*** Opening of Source data ***

-- pv_equiv track=rewrite | github.com/vyrjana/DearEIS | src/deareis/gui/command_palette.py | get_consecutive_letter_indices
-- ===== SOURCE A (Python) =====
-- from typing import Dict, List, Set, Tuple, Optional
--
-- def get_consecutive_letter_indices(source: str, target: str) -> List[int]:
--     indices: List[int] = []
--     letter: str
--     for letter in source:
--         index: int = -1
--         if not indices or indices[-1] >= 0:
--             index = target.find(letter, indices[-1] if indices else 0)
--         indices.append(index)
--     return indices
-- ===== SOURCE B (Python) =====
-- from bisect import bisect_left
-- from typing import List
--
-- def get_consecutive_letter_indices(source: str, target: str) -> List[int]:
--     positions = {}
--     for i, ch in enumerate(target):
--         positions.setdefault(ch, []).append(i)
--     result: List[int] = []
--     prev = 0
--     for k, letter in enumerate(source):
--         ps = positions.get(letter)
--         if ps is not None:
--             j = bisect_left(ps, prev)
--             if j < len(ps):
--                 prev = ps[j]
--                 result.append(prev)
--                 continue
--         result.extend([-1] * (len(source) - k))
--         break
--     return result
-- ===== Notes on version B (the rewrite author's own statement) =====
-- stated objective: alternative
-- what changed: Replaces the repeated str.find scan over target with a precomputed char->sorted-positions index queried by bisect_left, and replaces A's growing indices list (whose last element drives the sticky -1) with an explicit prev cursor and early break that fills the -1 tail at once.
import Mathlib
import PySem

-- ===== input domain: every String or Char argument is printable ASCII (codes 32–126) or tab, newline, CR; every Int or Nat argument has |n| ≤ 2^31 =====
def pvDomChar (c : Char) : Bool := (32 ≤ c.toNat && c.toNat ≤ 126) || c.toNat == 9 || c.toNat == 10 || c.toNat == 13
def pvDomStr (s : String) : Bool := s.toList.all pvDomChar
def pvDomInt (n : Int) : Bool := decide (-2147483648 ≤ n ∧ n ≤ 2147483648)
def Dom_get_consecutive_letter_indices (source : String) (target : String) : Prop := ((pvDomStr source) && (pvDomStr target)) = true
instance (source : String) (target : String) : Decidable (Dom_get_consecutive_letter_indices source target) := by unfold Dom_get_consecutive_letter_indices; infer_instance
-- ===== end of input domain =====

-- B replaces A's repeated str.find scans with a precomputed char→positions index queried
-- by bisect_left, and replaces the list-last-element sticky -1 with an explicit cursor and
-- an early break filling the -1 tail; alternative structure, equal return value (no speed claim).

-- ===== PORT A =====
-- one iteration of A's for-loop: append target.find(letter, start) or -1
def aStep (target : String) (indices : List Int) (letter : Char) : List Int :=
  let index : Int :=
    if indices = [] ∨ 0 ≤ indices.getLastD 0 then
      PySem.Str.findFrom target (String.ofList [letter])
        (if indices = [] then 0 else indices.getLastD 0) none
    else -1
  indices ++ [index]

def get_consecutive_letter_indices (source : String) (target : String) : List Int :=
  source.toList.foldl (aStep target) []

-- ===== PORT B =====
-- positions.setdefault(ch, []).append(i)  ≡  positions[ch] = positions.get(ch, []) + [i]
def bIndex (target : String) : PySem.Dict Char (List Int) :=
  (PySem.List.enumerate target.toList 0).foldl
    (fun d p => d.insert p.2 (d.getD p.2 [] ++ [p.1])) PySem.Dict.empty

-- the for-loop of Source B: prev cursor, bisect_left lookup, break filling the -1 tail
def bLoop (positions : PySem.Dict Char (List Int)) : Int → List Char → List Int
  | _, [] => []
  | prev, c :: rest =>
    match positions.get? c with
    | some ps =>
      let j := PySem.List.bisectLeft ps prev
      if h : j < ps.length then ps[j] :: bLoop positions ps[j] rest
      else List.replicate (rest.length + 1) (-1)
    | none => List.replicate (rest.length + 1) (-1)

def get_consecutive_letter_indices_alt (source : String) (target : String) : List Int :=
  bLoop (bIndex target) 0 source.toList

-- ===== PRECONDITION & SPEC =====
def Spec_get_consecutive_letter_indices (source : String) (target : String) (out : List Int) : Prop := out = get_consecutive_letter_indices_alt source target
instance (source : String) (target : String) (out : List Int) : Decidable (Spec_get_consecutive_letter_indices source target out) := by unfold Spec_get_consecutive_letter_indices; infer_instance

-- ===== CLAIM (what is proved, stated in full; the proofs are below) =====
def Claim_equal_get_consecutive_letter_indices : Prop := ∀ (source : String) (target : String), Dom_get_consecutive_letter_indices source target → Spec_get_consecutive_letter_indices source target (get_consecutive_letter_indices source target)

-- ===== LEMMAS AND PROOFS =====

-- occ c s xs = the (s-shifted) positions of c in xs, in increasing order
def occ (c : Char) : Int → List Char → List Int
  | _, [] => []
  | s, x :: xs => (if x = c then [s] else []) ++ occ c (s + 1) xs

theorem occ_nil_of_not_mem (c : Char) (s : Int) (xs : List Char) (h : c ∉ xs) :
    occ c s xs = [] := by
  induction xs generalizing s with
  | nil => rfl
  | cons x xs ih =>
    simp only [List.mem_cons, not_or] at h
    simp [occ, h.1, Ne.symm h.1, ih _ h.2]

theorem occ_mem_iff (c : Char) (s : Int) (xs : List Char) (e : Int) :
    e ∈ occ c s xs ↔ ∃ k : Nat, e = s + k ∧ xs[k]? = some c := by
  induction xs generalizing s with
  | nil => simp [occ]
  | cons x xs ih =>
    simp only [occ, List.mem_append, ih]
    constructor
    · rintro (h | ⟨k, hk, hx⟩)
      · refine ⟨0, ?_, ?_⟩
        · split at h <;> simp_all
        · split at h <;> simp_all
      · exact ⟨k + 1, by push_cast; omega, by simpa using hx⟩
    · rintro ⟨k, hk, hx⟩
      cases k with
      | zero =>
        left
        simp at hx
        simp [hx, hk]
      | succ k =>
        right
        exact ⟨k, by push_cast at hk ⊢; omega, by simpa using hx⟩

theorem occ_pairwise (c : Char) (s : Int) (xs : List Char) :
    (occ c s xs).Pairwise (· < ·) := by
  induction xs generalizing s with
  | nil => simp [occ]
  | cons x xs ih =>
    have hge : ∀ e ∈ occ c (s + 1) xs, s < e := by
      intro e he
      rcases (occ_mem_iff c (s + 1) xs e).1 he with ⟨k, hk, -⟩
      omega
    by_cases hx : x = c
    · simpa [occ, hx, List.pairwise_cons] using ⟨hge, ih (s + 1)⟩
    · simpa [occ, hx] using ih (s + 1)

theorem bIndex_get? (target : String) (c : Char) :
    (bIndex target).get? c =
      if c ∈ target.toList then some (occ c 0 target.toList) else none := by
  unfold bIndex
  suffices h : ∀ (xs : List Char) (s : Int) (d : PySem.Dict Char (List Int)),
      ((PySem.List.enumerate xs s).foldl
        (fun d p => d.insert p.2 (d.getD p.2 [] ++ [p.1])) d).get? c =
      if c ∈ xs then some (d.getD c [] ++ occ c s xs) else d.get? c by
    rw [h]
    split <;> simp [PySem.Dict.getD, PySem.Dict.get?_empty]
  intro xs
  induction xs with
  | nil => simp [PySem.List.enumerate_nil]
  | cons x xs ih =>
    intro s d
    rw [PySem.List.enumerate_cons, List.foldl_cons, ih]
    by_cases hx : x = c
    · subst hx
      have hins : (d.insert x (d.getD x [] ++ [s])).getD x [] = d.getD x [] ++ [s] := by
        simp [PySem.Dict.getD_insert]
      by_cases hc : x ∈ xs
      · simp [hc, hins, occ]
      · simp [hc, occ, occ_nil_of_not_mem x (s+1) xs hc, hins,
          PySem.Dict.get?_insert_self]
    · have h1 : (d.insert x (d.getD x [] ++ [s])).getD c [] = d.getD c [] := by
        simp [PySem.Dict.getD_insert, hx, Ne.symm hx]
      have h2 : (d.insert x (d.getD x [] ++ [s])).get? c = d.get? c :=
        PySem.Dict.get?_insert_of_ne _ _ (fun h => hx h.symm)
      simp [occ, hx, Ne.symm hx, h1, h2, List.mem_cons]

-- [c] <+: ys iff ys starts with c
theorem singleton_prefix_iff (c : Char) (ys : List Char) :
    [c] <+: ys ↔ ys[0]? = some c := by
  cases ys with
  | nil => simp
  | cons y ys => simp [List.cons_prefix_cons, eq_comm]

theorem singleton_infix_iff (c : Char) (ys : List Char) :
    [c] <:+: ys ↔ c ∈ ys := by
  constructor
  · intro h
    exact (List.singleton_sublist).1 h.sublist
  · intro h
    rcases List.append_of_mem h with ⟨s, t, rfl⟩
    exact ⟨s, t, by simp⟩

-- findFrom for a single char: -1 iff no occurrence at index ≥ p
theorem findFrom_eq_neg_one_iff' (t : List Char) (c : Char) (p : Nat) (hp : p ≤ t.length) :
    PySem.Chars.findFrom t [c] p = -1 ↔ ¬ ∃ i : Nat, p ≤ i ∧ t[i]? = some c := by
  rw [PySem.Chars.findFrom_natCast_eq_neg_one_iff t [c] p hp, singleton_infix_iff]
  constructor
  · intro h ⟨i, hpi, hi⟩
    exact h (by
      rw [List.mem_iff_getElem?]
      exact ⟨i - p, by rw [List.getElem?_drop]; rwa [Nat.add_sub_cancel' hpi]⟩)
  · intro h hc
    rcases List.mem_iff_getElem?.1 hc with ⟨j, hj⟩
    rw [List.getElem?_drop] at hj
    exact h ⟨p + j, Nat.le_add_right _ _, hj⟩

theorem findFrom_found (t : List Char) (c : Char) (p : Nat) (hp : p ≤ t.length)
    (h : PySem.Chars.findFrom t [c] p ≠ -1) :
    ∃ k : Nat, PySem.Chars.findFrom t [c] p = (k : Int) ∧ p ≤ k ∧ t[k]? = some c ∧
      ∀ i : Nat, p ≤ i → i < k → t[i]? ≠ some c := by
  obtain ⟨h1, h2, h3⟩ := PySem.Chars.findFrom_natCast_spec t [c] p hp h
  set F := PySem.Chars.findFrom t [c] ↑p with hF
  have h0 : 0 ≤ F := le_trans (by positivity) h1
  refine ⟨F.toNat, by omega, by omega, ?_, ?_⟩
  · have := (singleton_prefix_iff c (t.drop F.toNat)).1 h2
    rwa [List.getElem?_drop, Nat.add_zero] at this
  · intro i hpi hik hi
    exact h3 i hpi hik ((singleton_prefix_iff c (t.drop i)).2
      (by rwa [List.getElem?_drop, Nat.add_zero]))

-- B's bisect step equals A's findFrom step
theorem step_eq (t : List Char) (c : Char) (p : Nat) (hp : p ≤ t.length) :
    (let ps := occ c 0 t
     if h : PySem.List.bisectLeft ps (p : Int) < ps.length then
       ps[PySem.List.bisectLeft ps (p : Int)] else (-1 : Int)) =
    PySem.Chars.findFrom t [c] (p : Int) := by
  set ps := occ c 0 t with hps
  set j := PySem.List.bisectLeft ps (p : Int) with hj
  have hsorted : ps.Pairwise (· ≤ ·) := (occ_pairwise c 0 t).imp le_of_lt
  obtain ⟨hjlen, hlt, hge⟩ := PySem.List.bisectLeft_spec ps (p : Int) hsorted
  rw [← hj] at hjlen hlt hge
  by_cases hex : ∃ i : Nat, p ≤ i ∧ t[i]? = some c
  · have hF : PySem.Chars.findFrom t [c] (p : Int) ≠ -1 := by
      intro h; exact ((findFrom_eq_neg_one_iff' t c p hp).1 h) hex
    obtain ⟨k, hFk, hpk, hk, hmin⟩ := findFrom_found t c p hp hF
    have hkmem : (k : Int) ∈ ps := by
      rw [hps, occ_mem_iff]; exact ⟨k, by omega, hk⟩
    obtain ⟨kF, hkFlt, hpsF⟩ := List.getElem_of_mem hkmem
    have hjle : j ≤ kF := by
      by_contra hgt
      have := hlt kF hkFlt (by omega)
      rw [hpsF] at this; omega
    have hjlt : j < ps.length := lt_of_le_of_lt hjle hkFlt
    rw [dif_pos hjlt]
    -- ps[j] corresponds to an occurrence at index i ≥ p
    have hmem : ps[j] ∈ ps := List.getElem_mem _
    obtain ⟨i, hi0, hic⟩ := (occ_mem_iff c 0 t ps[j]).1 (by rw [← hps]; exact hmem)
    have hgej : (p : Int) ≤ ps[j] := hge j hjlt le_rfl
    have hpi : p ≤ i := by omega
    have hki : k ≤ i := by
      by_contra hlt'
      exact hmin i hpi (by omega) hic
    have hle2 : ps[j] ≤ ps[kF] := by
      rcases lt_or_eq_of_le hjle with h' | h'
      · exact ((List.pairwise_iff_getElem.1 hsorted) j kF hjlt hkFlt h')
      · simp [h']
    rw [hpsF] at hle2
    have hfin : ps[j] = (k : Int) := le_antisymm hle2 (by omega)
    rw [hFk]
    exact hfin
  · have hF : PySem.Chars.findFrom t [c] (p : Int) = -1 :=
      (findFrom_eq_neg_one_iff' t c p hp).2 hex
    have hjlen' : ¬ j < ps.length := by
      intro hjlt
      have hmem : ps[j] ∈ ps := List.getElem_mem _
      obtain ⟨i, hi0, hic⟩ := (occ_mem_iff c 0 t ps[j]).1 (by rw [← hps]; exact hmem)
      have hgej : (p : Int) ≤ ps[j] := hge j hjlt le_rfl
      exact hex ⟨i, by omega, hic⟩
    rw [dif_neg hjlen', hF]

-- once -1 has been appended, A keeps appending -1
theorem dead_loop (target : String) (cs : List Char) :
    ∀ acc : List Int, acc.getLastD 0 < 0 →
      cs.foldl (aStep target) acc = acc ++ List.replicate cs.length (-1) := by
  induction cs with
  | nil => simp
  | cons c cs ih =>
    intro acc hacc
    have hne : acc ≠ [] := by intro h; simp [h] at hacc
    have : aStep target acc c = acc ++ [-1] := by
      unfold aStep
      simp only [hne, false_or, if_neg (by omega : ¬ (0:Int) ≤ acc.getLastD 0)]
    rw [List.foldl_cons, this, ih (acc ++ [-1]) (by simp [List.getLastD_concat])]
    simp [List.replicate_succ]

theorem loop_eq (target : String) (cs : List Char) :
    ∀ (p : Nat) (acc : List Int), p ≤ target.toList.length →
      ((acc ≠ [] ∧ acc.getLastD 0 = (p : Int)) ∨ (acc = [] ∧ p = 0)) →
      cs.foldl (aStep target) acc = acc ++ bLoop (bIndex target) (p : Int) cs := by
  induction cs with
  | nil => intro p acc _ _; simp [bLoop]
  | cons c cs ih =>
    intro p acc hp hacc
    have hstep : aStep target acc c =
        acc ++ [PySem.Chars.findFrom target.toList [c] (p : Int)] := by
      unfold aStep
      rcases hacc with ⟨hne, hlast⟩ | ⟨hnil, hp0⟩
      · simp [hne, PySem.Str.findFrom_eq, ← List.getLastD_eq_getLast?, hlast, Int.natCast_nonneg]
      · simp [hnil, hp0, PySem.Str.findFrom_eq]
    rw [List.foldl_cons, hstep]
    by_cases hc : c ∈ target.toList
    · have hget : (bIndex target).get? c = some (occ c 0 target.toList) := by
        rw [bIndex_get?]; simp [hc]
      have hstepeq := step_eq target.toList c p hp
      simp only at hstepeq
      by_cases hj : PySem.List.bisectLeft (occ c 0 target.toList) (p : Int) <
          (occ c 0 target.toList).length
      · have hval : (occ c 0 target.toList)[PySem.List.bisectLeft (occ c 0 target.toList) (p : Int)] =
            PySem.Chars.findFrom target.toList [c] (p : Int) := by
          rw [← hstepeq, dif_pos hj]
        obtain ⟨k, hk0, hkc⟩ := (occ_mem_iff c 0 target.toList _).1
          (List.getElem_mem hj)
        have hklt : k < target.toList.length :=
          (List.getElem?_eq_some_iff.1 hkc).1
        have hFk : PySem.Chars.findFrom target.toList [c] (p : Int) = (k : Int) := by
          rw [← hval, hk0]; ring
        have ihk := ih k (acc ++ [(k : Int)]) (le_of_lt hklt)
          (Or.inl ⟨by simp, by simp⟩)
        rw [hFk, ihk]
        have hbl : bLoop (bIndex target) (p : Int) (c :: cs) =
            (k : Int) :: bLoop (bIndex target) (k : Int) cs := by
          simp only [bLoop, hget, dif_pos hj]
          rw [show (occ c 0 target.toList)[PySem.List.bisectLeft (occ c 0 target.toList) (p : Int)] = (k : Int) by rw [hk0]; ring]
        rw [hbl]
        simp
      · have hF : PySem.Chars.findFrom target.toList [c] (p : Int) = -1 := by
          rw [← hstepeq, dif_neg hj]
        rw [hF, dead_loop target cs (acc ++ [-1]) (by simp)]
        have hbl : bLoop (bIndex target) (p : Int) (c :: cs) =
            List.replicate (cs.length + 1) (-1) := by
          simp only [bLoop, hget, dif_neg hj]
        rw [hbl, List.replicate_succ]
        simp
    · have hget : (bIndex target).get? c = none := by
        rw [bIndex_get?]; simp [hc]
      have hF : PySem.Chars.findFrom target.toList [c] (p : Int) = -1 := by
        apply (findFrom_eq_neg_one_iff' target.toList c p hp).2
        rintro ⟨i, -, hi⟩
        exact hc (List.mem_of_getElem? hi)
      rw [hF, dead_loop target cs (acc ++ [-1]) (by simp)]
      have hbl : bLoop (bIndex target) (p : Int) (c :: cs) =
          List.replicate (cs.length + 1) (-1) := by
        simp only [bLoop, hget]
      rw [hbl, List.replicate_succ]
      simp

-- ===== VERDICT (by name: the statement is the Claim_ definition above) =====
theorem get_consecutive_letter_indices_spec : Claim_equal_get_consecutive_letter_indices := by
  intro source target _
  unfold Spec_get_consecutive_letter_indices get_consecutive_letter_indices
    get_consecutive_letter_indices_alt
  have := loop_eq target source.toList 0 [] (Nat.zero_le _) (Or.inr ⟨rfl, rfl⟩)
  simpa using this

*** Close of Source data ***

The lines above that hold "only" are the result; show every one of them.

    simp only [List.mem_cons, not_or] at h
    simp only [occ, List.mem_append, ih]
      simp only [hne, false_or, if_neg (by omega : ¬ (0:Int) ≤ acc.getLastD 0)]
      simp only at hstepeq
          simp only [bLoop, hget, dif_pos hj]
          simp only [bLoop, hget, dif_neg hj]
        simp only [bLoop, hget]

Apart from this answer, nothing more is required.